#### [Task description]
Find "refine ⟨by simp, H2, ?_, by simp [pvInv]⟩" and "h := not_lt.mp hfh" in the records below. Copy the lines holding them and every line between, exactly, and no others.

════════════════════

-- the swap preserves the no-pattern invariant
theorem pvNoPat_swap (mid t : List Int) (f h : Int) (hh : h < f) (hm : ∀ z ∈ mid, f ≤ z)
    (H : pvNoPat (f :: mid ++ h :: t)) : pvNoPat (h :: mid ++ f :: t) := by
  intro x y hyx hsub
  rcases List.sublist_cons_iff.mp hsub with h0 | ⟨r, hr, hrs⟩
  · -- pattern inside mid ++ [f] ++ t
    have h0' : List.Sublist [x, x, y] (mid ++ ([f] ++ t)) := h0
    rcases List.sublist_append_iff.mp h0' with ⟨p2, q34, hpq, hp2, hq34⟩
    rcases List.sublist_append_iff.mp hq34 with ⟨p3, p4, hq, hp3, hp4⟩
    subst hq
    rcases List.sublist_singleton.mp hp3 with rfl | rfl
    · -- p3 = [] : whole pattern inside mid ++ t
      simp only [List.nil_append] at hpq
      refine H x y hyx ?_
      show List.Sublist [x, x, y] (f :: (mid ++ h :: t))
      rw [hpq]
      exact ((hp2.append hp4).trans (List.Sublist.append_left (List.sublist_cons_self h t) mid)).cons f
    · -- p3 = [f]
      rcases p2 with _ | ⟨a, p2'⟩
      · -- [x,x,y] = f :: p4 : x = f, [x,y] = p4 ⊆ t
        simp only [List.nil_append, List.cons_append, List.cons.injEq] at hpq
        obtain ⟨hxf, hp4e⟩ := hpq
        have hp4' : List.Sublist [x, y] t := by rw [hp4e]; exact hp4
        refine H x y hyx ?_
        show List.Sublist [x, x, y] (f :: (mid ++ h :: t))
        rw [hxf] at hp4' ⊢
        exact List.Sublist.cons₂ f
          (hp4'.trans ((List.sublist_cons_self h t).trans (List.sublist_append_right mid (h :: t))))
      · rcases p2' with _ | ⟨b, p2''⟩
        · -- p2 = [x], second x is f, p4 = [y]
          simp only [List.cons_append, List.nil_append, List.cons.injEq] at hpq
          obtain ⟨hxa, hxf, hp4e⟩ := hpq
          have hxm : List.Sublist [x] mid := by rw [hxa]; exact hp2
          have hyt : List.Sublist [y] t := by rw [hp4e]; exact hp4
          refine H x y hyx ?_
          show List.Sublist [x, x, y] (f :: (mid ++ h :: t))
          rw [hxf] at hxm ⊢
          exact List.Sublist.cons₂ f (hxm.append (hyt.trans (List.sublist_cons_self h t)))
        · -- p2 = x :: x :: …, so [x,x] ≤ mid; use y' = h
          simp only [List.cons_append, List.cons.injEq] at hpq
          obtain ⟨hxa, hxb, _⟩ := hpq
          subst hxa
          subst hxb
          have hx2 : List.Sublist [x, x] mid :=
            (List.Sublist.cons₂ x (List.Sublist.cons₂ x (List.nil_sublist p2''))).trans hp2
          have hxm : x ∈ mid := hx2.subset (by simp)
          have hhx : h < x := lt_of_lt_of_le hh (hm x hxm)
          refine H x h hhx ?_
          show List.Sublist [x, x, h] (f :: (mid ++ h :: t))
          exact (hx2.append (List.Sublist.cons₂ h (List.nil_sublist t))).cons f
  · -- pattern starts with the new head h : x = h
    injection hr with hxh hre
    have hrs' : List.Sublist [x, y] (mid ++ ([f] ++ t)) := by rw [hre]; exact hrs
    rcases List.sublist_append_iff.mp hrs' with ⟨p2, q34, hpq, hp2, hq34⟩
    rcases List.sublist_append_iff.mp hq34 with ⟨p3, p4, hq, hp3, hp4⟩
    subst hq
    rcases p2 with _ | ⟨a, p2'⟩
    · simp only [List.nil_append] at hpq
      rcases List.sublist_singleton.mp hp3 with rfl | rfl
      · -- [x,y] ≤ t, x = h : pattern h,h,y using the h in the middle of the target
        simp only [List.nil_append] at hpq
        have hxy' : List.Sublist [x, y] t := by rw [hpq]; exact hp4
        refine H h y (hxh ▸ hyx) ?_
        show List.Sublist [h, h, y] (f :: (mid ++ h :: t))
        exact ((List.Sublist.cons₂ h (hxh ▸ hxy')).trans (List.sublist_append_right mid (h :: t))).cons f
      · -- [x,y] = f :: p4 : x = f = h, contradiction with h < f
        simp only [List.cons_append, List.nil_append, List.cons.injEq] at hpq
        obtain ⟨hxf, _⟩ := hpq
        exact absurd hh (by rw [← hxf, hxh]; exact lt_irrefl h)
    · -- head of p2 is x = h, so h ∈ mid, contradicting h < f ≤ mid
      have hha : x = a := by
        have := hpq
        simp only [List.cons_append, List.cons.injEq] at this
        exact this.1
      have hmem : h ∈ mid := by
        have hma : a ∈ mid := hp2.subset (by simp)
        rw [← hha, hxh] at hma
        exact hma
      exact absurd (hm h hmem) (not_le.mpr hh)

theorem pvPass_spec (s : List Int) : ∀ f mid, pvNoPat (f :: mid ++ s) → (∀ z ∈ mid, f ≤ z) →
    (f :: mid ++ s).Perm ((pvPass f mid s).1 :: (pvPass f mid s).2.1) ∧
    (∀ z ∈ (pvPass f mid s).2.1, (pvPass f mid s).1 ≤ z) ∧
    pvNoPat ((pvPass f mid s).1 :: (pvPass f mid s).2.1) ∧
    pvInv (f :: mid ++ s) = pvInv ((pvPass f mid s).1 :: (pvPass f mid s).2.1) + (pvPass f mid s).2.2 := by
  induction s with
  | nil =>
    intro f mid H1 H2
    simp only [pvPass]
    refine ⟨by simp, H2, ?_, by simp [pvInv]⟩
    have heq : f :: mid ++ ([] : List Int) = f :: mid := by simp
    exact heq ▸ H1
  | cons h t ih =>
    intro f mid H1 H2
    by_cases hfh : h < f
    · have hfmem : f ∉ mid := by
        intro hf
        refine H1 f h hfh ?_
        show List.Sublist [f, f, h] (f :: (mid ++ h :: t))
        exact List.Sublist.cons₂ f
          ((List.singleton_sublist.mpr hf).append (List.Sublist.cons₂ h (List.nil_sublist t)))
      have hm' : ∀ z ∈ mid, f < z := fun z hz =>
        lt_of_le_of_ne (H2 z hz) (fun he => hfmem (he ▸ hz))
      have heq : h :: mid ++ f :: t = h :: (mid ++ [f]) ++ t := by simp
      have hnp' : pvNoPat (h :: (mid ++ [f]) ++ t) := heq ▸ pvNoPat_swap mid t f h hfh H2 H1
      have h2' : ∀ z ∈ mid ++ [f], h ≤ z := by
        intro z hz
        rcases List.mem_append.mp hz with h' | h'
        · exact le_of_lt (hfh.trans (hm' z h'))
        · simp at h'
          exact h' ▸ le_of_lt hfh
      obtain ⟨ihp, ihmin, ihnp, ihinv⟩ := ih h (mid ++ [f]) hnp' h2'
      have hrw : pvPass f mid (h :: t) =
          ((pvPass h (mid ++ [f]) t).1, (pvPass h (mid ++ [f]) t).2.1,
            (pvPass h (mid ++ [f]) t).2.2 + 1) := by
        simp [pvPass, hfh]
      rw [hrw]
      refine ⟨?_, ihmin, ihnp, ?_⟩
      · refine (pvPerm_swap mid t f h).trans ?_
        have heq2 : h :: mid ++ f :: t = h :: (mid ++ [f]) ++ t := by simp
        rw [heq2]
        exact ihp
      · have hswap := pvInv_swap mid t f h hfh hm'
        rw [heq] at hswap
        simp only [hswap, ihinv]
        omega
    · have hle : f ≤ h := not_lt.mp hfh
      have heq : f :: mid ++ h :: t = f :: (mid ++ [h]) ++ t := by simp
      have H1' : pvNoPat (f :: (mid ++ [h]) ++ t) := heq ▸ H1
      have H2' : ∀ z ∈ mid ++ [h], f ≤ z := by
        intro z hz
        rcases List.mem_append.mp hz with h' | h'
        · exact H2 z h'
        · simp at h'
          exact h' ▸ hle
      obtain ⟨ihp, ihmin, ihnp, ihinv⟩ := ih f (mid ++ [h]) H1' H2'
      have hrw : pvPass f mid (h :: t) = pvPass f (mid ++ [h]) t := by
        simp [pvPass, hfh]
      rw [hrw]
      refine ⟨?_, ihmin, ihnp, ?_⟩
      · rw [heq]; exact ihp
      · rw [heq]; exact ihinv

════════════════════

#### [Worked solution]
    refine ⟨by simp, H2, ?_, by simp [pvInv]⟩
    have heq : f :: mid ++ ([] : List Int) = f :: mid := by simp
    exact heq ▸ H1
  | cons h t ih =>
    intro f mid H1 H2
    by_cases hfh : h < f
    · have hfmem : f ∉ mid := by
        intro hf
        refine H1 f h hfh ?_
        show List.Sublist [f, f, h] (f :: (mid ++ h :: t))
        exact List.Sublist.cons₂ f
          ((List.singleton_sublist.mpr hf).append (List.Sublist.cons₂ h (List.nil_sublist t)))
      have hm' : ∀ z ∈ mid, f < z := fun z hz =>
        lt_of_le_of_ne (H2 z hz) (fun he => hfmem (he ▸ hz))
      have heq : h :: mid ++ f :: t = h :: (mid ++ [f]) ++ t := by simp
      have hnp' : pvNoPat (h :: (mid ++ [f]) ++ t) := heq ▸ pvNoPat_swap mid t f h hfh H2 H1
      have h2' : ∀ z ∈ mid ++ [f], h ≤ z := by
        intro z hz
        rcases List.mem_append.mp hz with h' | h'
        · exact le_of_lt (hfh.trans (hm' z h'))
        · simp at h'
          exact h' ▸ le_of_lt hfh
      obtain ⟨ihp, ihmin, ihnp, ihinv⟩ := ih h (mid ++ [f]) hnp' h2'
      have hrw : pvPass f mid (h :: t) =
          ((pvPass h (mid ++ [f]) t).1, (pvPass h (mid ++ [f]) t).2.1,
            (pvPass h (mid ++ [f]) t).2.2 + 1) := by
        simp [pvPass, hfh]
      rw [hrw]
      refine ⟨?_, ihmin, ihnp, ?_⟩
      · refine (pvPerm_swap mid t f h).trans ?_
        have heq2 : h :: mid ++ f :: t = h :: (mid ++ [f]) ++ t := by simp
        rw [heq2]
        exact ihp
      · have hswap := pvInv_swap mid t f h hfh hm'
        rw [heq] at hswap
        simp only [hswap, ihinv]
        omega
    · have hle : f ≤ h := not_lt.mp hfh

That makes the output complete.